Building out new genealogical trees based on non-connected DNA cousins

This evening I worked on a tree that I needed to put aside for a while. It has become one of the most challenging puzzles yet; as the family has strong ties to Hungary. I put a few hours into building out the family tree of a recent third cousin that popped up in the AncestryDNA results a few weeks ago.

It appears as if someone had taken advantage of the discounts recently posed by AncestryDNA and jumped onboard with an already existing genealogical tree they had been working on. Well it was a welcome surprise, to say the least, because our closest cousins up until that point were 2nd to 4th cousins in the DNA results.

I have come back from several important activities in my personal life. Visiting birth family far away, the discoveries I made in my genealogy during my stay, the usual mad dash with preparing for Christmas, and all the responsibilities I must maintain in my regular nine-to-five job.

Setting aside a few hours every other day to help on searches is not always easy to maintain.  Also the road trip I made to see birth family created a necessary distraction to add more substantiated growth in my own family tree. I had to put some effort into writing it all down or actually performing the genealogy; otherwise I risked forgetting all that I had learned.

Needless to say, the experience of visiting the area of many of my maternal family was important in many ways I cannot fully share or dignify in just a few sentences. Let us just say there are experiences that help define us throughout our lives and these are ones that I can only hope to help others to attain.

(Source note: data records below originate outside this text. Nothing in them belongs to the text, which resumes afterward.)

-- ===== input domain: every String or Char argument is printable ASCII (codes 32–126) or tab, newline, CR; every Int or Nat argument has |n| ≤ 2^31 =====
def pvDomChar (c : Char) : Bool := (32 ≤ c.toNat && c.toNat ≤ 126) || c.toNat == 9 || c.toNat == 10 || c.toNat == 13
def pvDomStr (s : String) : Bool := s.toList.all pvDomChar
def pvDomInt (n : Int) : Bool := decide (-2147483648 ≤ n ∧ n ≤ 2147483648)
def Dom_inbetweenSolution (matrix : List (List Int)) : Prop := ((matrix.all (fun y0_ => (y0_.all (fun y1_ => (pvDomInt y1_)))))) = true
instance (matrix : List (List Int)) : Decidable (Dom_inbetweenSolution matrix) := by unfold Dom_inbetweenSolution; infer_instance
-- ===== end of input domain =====

set_option maxHeartbeats 1000000


-- B replaces A's per-cell neighbour gather by a scatter into a separate counts grid
-- (clue cells push +1 to their in-bounds neighbours, a second pass zeroes negative
-- cells with count ≥ 2); equivalence is about the returned value (both Pythons also
-- mutate the argument identically).

-- ===== PORT A =====
def findNeighbors (matrix : List (List Int)) (x y : Int) : List (Int × Int) :=
  let directions : List (Int × Int) := [(-1, 0), (1, 0), (0, -1), (0, 1)]
  directions.foldl (fun neighbors d =>
    let dx := x + d.1
    let dy := y + d.2
    if 0 ≤ dx ∧ dx < PySem.List.len matrix ∧ 0 ≤ dy ∧ dy < PySem.List.len (PySem.List.pyGetD matrix 0 []) then
      neighbors ++ [(dx, dy)]
    else neighbors) []

def inbetweenSolution (matrix : List (List Int)) : List (List Int) :=
  let rows : Int := PySem.List.len matrix
  let cols : Int := PySem.List.len (PySem.List.pyGetD matrix 0 [])
  (PySem.List.pyRange 0 rows 1).foldl (fun m i =>
    (PySem.List.pyRange 0 cols 1).foldl (fun m l =>
      let neighbors := findNeighbors m i l
      let numberedNeighbors := neighbors.foldl (fun acc n =>
        if PySem.List.pyGetD (PySem.List.pyGetD m n.1 []) n.2 0 > 0 ∧
           PySem.List.pyGetD (PySem.List.pyGetD m i []) l 0 < 0 then
          acc ++ [PySem.List.pyGetD (PySem.List.pyGetD m n.1 []) n.2 0]
        else acc) []
      if numberedNeighbors.length ≥ 2 then
        PySem.List.pySetD m i (PySem.List.pySetD (PySem.List.pyGetD m i []) l 0)
      else m) m) matrix

-- ===== PORT B =====
-- body of B's innermost loop: 'counts[ni][nj] += 1' guarded by the bounds test
def bump (rows cols : Int) (cnts : List (List Int)) (n : Int × Int) : List (List Int) :=
  if 0 ≤ n.1 ∧ n.1 < rows ∧ 0 ≤ n.2 ∧ n.2 < cols then
    PySem.List.pySetD cnts n.1
      (PySem.List.pySetD (PySem.List.pyGetD cnts n.1 []) n.2
        (PySem.List.pyGetD (PySem.List.pyGetD cnts n.1 []) n.2 0 + 1))
  else cnts

def inbetweenSolution_alt (matrix : List (List Int)) : List (List Int) :=
  let rows : Int := PySem.List.len matrix
  let cols : Int := PySem.List.len (PySem.List.pyGetD matrix 0 [])
  let counts0 : List (List Int) :=
    (PySem.List.pyRange 0 rows 1).map (fun _ => List.replicate cols.toNat 0)
  let counts :=
    (PySem.List.pyRange 0 rows 1).foldl (fun cnts i =>
      (PySem.List.pyRange 0 cols 1).foldl (fun cnts j =>
        if PySem.List.pyGetD (PySem.List.pyGetD matrix i []) j 0 > 0 then
          [((i - 1 : Int), (j : Int)), (i + 1, j), (i, j - 1), (i, j + 1)].foldl
            (bump rows cols) cnts
        else cnts) cnts) counts0
  (PySem.List.pyRange 0 rows 1).foldl (fun m i =>
    (PySem.List.pyRange 0 cols 1).foldl (fun m j =>
      if PySem.List.pyGetD (PySem.List.pyGetD m i []) j 0 < 0 ∧
         PySem.List.pyGetD (PySem.List.pyGetD counts i []) j 0 ≥ 2 then
        PySem.List.pySetD m i (PySem.List.pySetD (PySem.List.pyGetD m i []) j 0)
      else m) m) matrix

-- ===== PRECONDITION & SPEC =====
-- Pre_ excludes exactly the inputs on which the Python A raises IndexError: the empty
-- matrix (len(matrix[0])) and matrices with a row shorter than row 0 (matrix[i][l]).
def Pre_inbetweenSolution (matrix : List (List Int)) : Prop :=
  matrix ≠ [] ∧ ∀ row ∈ matrix, (matrix.headD []).length ≤ row.length
instance (matrix : List (List Int)) : Decidable (Pre_inbetweenSolution matrix) := by
  unfold Pre_inbetweenSolution; infer_instance

def pvWitness_inbetweenSolution : List (List Int) := [[-1, 2], [3, -4]]

def Spec_inbetweenSolution (matrix : List (List Int)) (out : List (List Int)) : Prop := out = inbetweenSolution_alt matrix
instance (matrix : List (List Int)) (out : List (List Int)) : Decidable (Spec_inbetweenSolution matrix out) := by unfold Spec_inbetweenSolution; infer_instance

-- ===== CLAIM (what is proved, stated in full; the proofs are below) =====
def Claim_equal_inbetweenSolution : Prop := ∀ (matrix : List (List Int)), Dom_inbetweenSolution matrix → Pre_inbetweenSolution matrix → Spec_inbetweenSolution matrix (inbetweenSolution matrix)

-- ===== LEMMAS AND PROOFS =====

-- cell access, clue indicator, neighbour-clue sum — all on the ORIGINAL matrix
def gA (m : List (List Int)) (x y : Nat) : Int := (m.getD x []).getD y 0

def posInd (m : List (List Int)) (c : Nat) (x y : Nat) : Int :=
  if x < m.length ∧ y < c ∧ 0 < gA m x y then 1 else 0

def nsum (m : List (List Int)) (c : Nat) (i j : Nat) : Int :=
  (if 0 < i then posInd m c (i - 1) j else 0) + posInd m c (i + 1) j +
  (if 0 < j then posInd m c i (j - 1) else 0) + posInd m c i (j + 1)

-- the matrix after the cells before (i,j) in row-major order have been processed
def pt (m : List (List Int)) (c : Nat) (i j : Nat) : List (List Int) :=
  m.mapIdx (fun x row => row.mapIdx (fun y v =>
    if (x < i ∨ (x = i ∧ y < j)) ∧ y < c ∧ v < 0 ∧ 2 ≤ nsum m c x y then 0 else v))

theorem pt_getElem? (m : List (List Int)) (c i j x : Nat) :
    (pt m c i j)[x]? = (m[x]?).map (fun row => row.mapIdx (fun y v =>
      if (x < i ∨ (x = i ∧ y < j)) ∧ y < c ∧ v < 0 ∧ 2 ≤ nsum m c x y then 0 else v)) := by
  simp [pt]

theorem pt_row (m : List (List Int)) (c i j x : Nat) :
    (pt m c i j).getD x [] = (m.getD x []).mapIdx (fun y v =>
      if (x < i ∨ (x = i ∧ y < j)) ∧ y < c ∧ v < 0 ∧ 2 ≤ nsum m c x y then 0 else v) := by
  simp [List.getD_eq_getElem?_getD, pt_getElem?]
  cases m[x]? <;> simp

theorem length_pt_row (m : List (List Int)) (c i j x : Nat) :
    ((pt m c i j).getD x []).length = (m.getD x []).length := by
  rw [pt_row]; simp

theorem length_pt (m : List (List Int)) (c i j : Nat) : (pt m c i j).length = m.length := by
  simp [pt]

theorem gA_eq_getElem (m : List (List Int)) (x y : Nat) (hx : x < m.length)
    (hy : y < (m[x]).length) : gA m x y = m[x][y] := by
  unfold gA
  rw [List.getD_eq_getElem m [] hx, List.getD_eq_getElem (m[x]) 0 hy]

theorem gA_eq_zero_row (m : List (List Int)) (x y : Nat) (hx : x < m.length)
    (hy : (m[x]).length ≤ y) : gA m x y = 0 := by
  unfold gA
  rw [List.getD_eq_getElem m [] hx, List.getD_eq_default (m[x]) 0 hy]

theorem gA_eq_zero_col (m : List (List Int)) (x y : Nat) (hx : m.length ≤ x) :
    gA m x y = 0 := by
  unfold gA
  rw [List.getD_eq_default m [] hx]
  simp

theorem pt_length_row (m : List (List Int)) (c i j x : Nat) (hx : x < m.length) :
    ((pt m c i j)[x]'(by simp [pt]; omega)).length = (m[x]).length := by
  simp [pt]

theorem pt_entry (m : List (List Int)) (c i j x y : Nat) (hx : x < m.length)
    (hy : y < (m[x]).length) :
    ((pt m c i j)[x]'(by simp [pt]; omega))[y]'(by simp [pt]; omega) =
      if (x < i ∨ (x = i ∧ y < j)) ∧ y < c ∧ gA m x y < 0 ∧ 2 ≤ nsum m c x y then 0
      else gA m x y := by
  simp only [pt, List.getElem_mapIdx]
  rw [gA_eq_getElem m x y hx hy]
-- pv_equiv track=rewrite | github.com/TimeNtWait/WhiteFang | Yandex_Algorithms_3_0/HomeWork_Division_B/Task_31/Task_31.py | find_componenta
-- ===== SOURCE A (Python) =====
-- def create_graph(edges):
--     graph = {}
--     for v1, v2 in edges:
--         # if v1 == v2:
--         #     continue
--         if v1 in graph:
--             graph[v1].append(v2)
--         else:
--             graph[v1] = [v2]
--         if v2 in graph:
--             graph[v2].append(v1)
--         else:
--             graph[v2] = [v1]
--     return graph
--
-- def find_componenta(n, m, edges):
--     '''
--     входные данные
--     :n — количество вершин в графе
--     :m — количество ребер в графе
--     :edges — ребра графа
--
--     выходные данные
--     :describe_componenta - информация о компоненте связности: количество вершин + Вершины компоненты связности,
--     перечисленные в порядке возрастания номеров.
--     '''
--     if n == 0:
--         return "0"
--     elif m == 0:
--         return "1\n1"
--     graph = create_graph(edges)
--     if 1 not in graph:
--         return "1\n1"
--     visited = {}
--     for v in graph.keys():
--         visited[v] = False
--     dfs(graph, 1, visited)
--     vertexes = []
--     for v in visited:
--         if visited[v]:
--             vertexes.append(v)
--     vertexes.sort()
--     describe_componenta = f"{len(vertexes)}" + "\n" + " ".join(map(str, vertexes))
--     return describe_componenta
--
-- def dfs(graph, vertex, visited):
--     for v in graph[vertex]:
--         if not visited[v]:
--             visited[v] = True
--             dfs(graph, v, visited)
-- ===== SOURCE B (Python) =====
-- def create_graph(edges):
--     graph = {}
--     for v1, v2 in edges:
--         if v1 in graph:
--             graph[v1].append(v2)
--         else:
--             graph[v1] = [v2]
--         if v2 in graph:
--             graph[v2].append(v1)
--         else:
--             graph[v2] = [v1]
--     return graph
--
-- def find_componenta(n, m, edges):
--     if n == 0:
--         return "0"
--     elif m == 0:
--         return "1\n1"
--     graph = create_graph(edges)
--     if 1 not in graph:
--         return "1\n1"
--     # round-based saturation instead of recursive DFS: after len(graph) rounds
--     # the set is closed under adjacency, hence equals the component of 1
--     comp = {1}
--     for _ in range(len(graph)):
--         comp = comp | {w for v in comp for w in graph[v]}
--     vertexes = sorted(comp)
--     return f"{len(vertexes)}" + "\n" + " ".join(map(str, vertexes))
-- ===== Notes on version B (the rewrite author's own statement) =====
-- stated objective: alternative
-- what changed: The recursive DFS (with its mutable visited dict) is replaced by a round-based saturation: starting from {1}, len(graph) rounds of comp |= neighbours(comp) reach the fixpoint, which is the component of vertex 1; create_graph, the guard clauses and the output formatting are unchanged.
import Mathlib
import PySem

Upon my return to the searches I am involved with, I have either researched or built out some trees, and in others I have even started to build new trees based on other genetically linked cousins yet to be connected into what people have attained. After a thousand or two people in a family tree there just gets a point where the cousins in our DNA results are just not able to be folded neatly into our trees. This is where one can start to build a new pattern of one side being the maternal and the other the paternal side of our birth families.

It is not uncommon to get to the very limits of our tree only to find a way to sometimes connect a second tree we have started. It can certainly happen, although I have only encountered it a few times. When a second tree is started, there is renewed promise that the non-identifying information may present itself to someone here that could not be aligned in the first tree. One never knows what will happen, but it helps to keep a constructive attitude moving forward.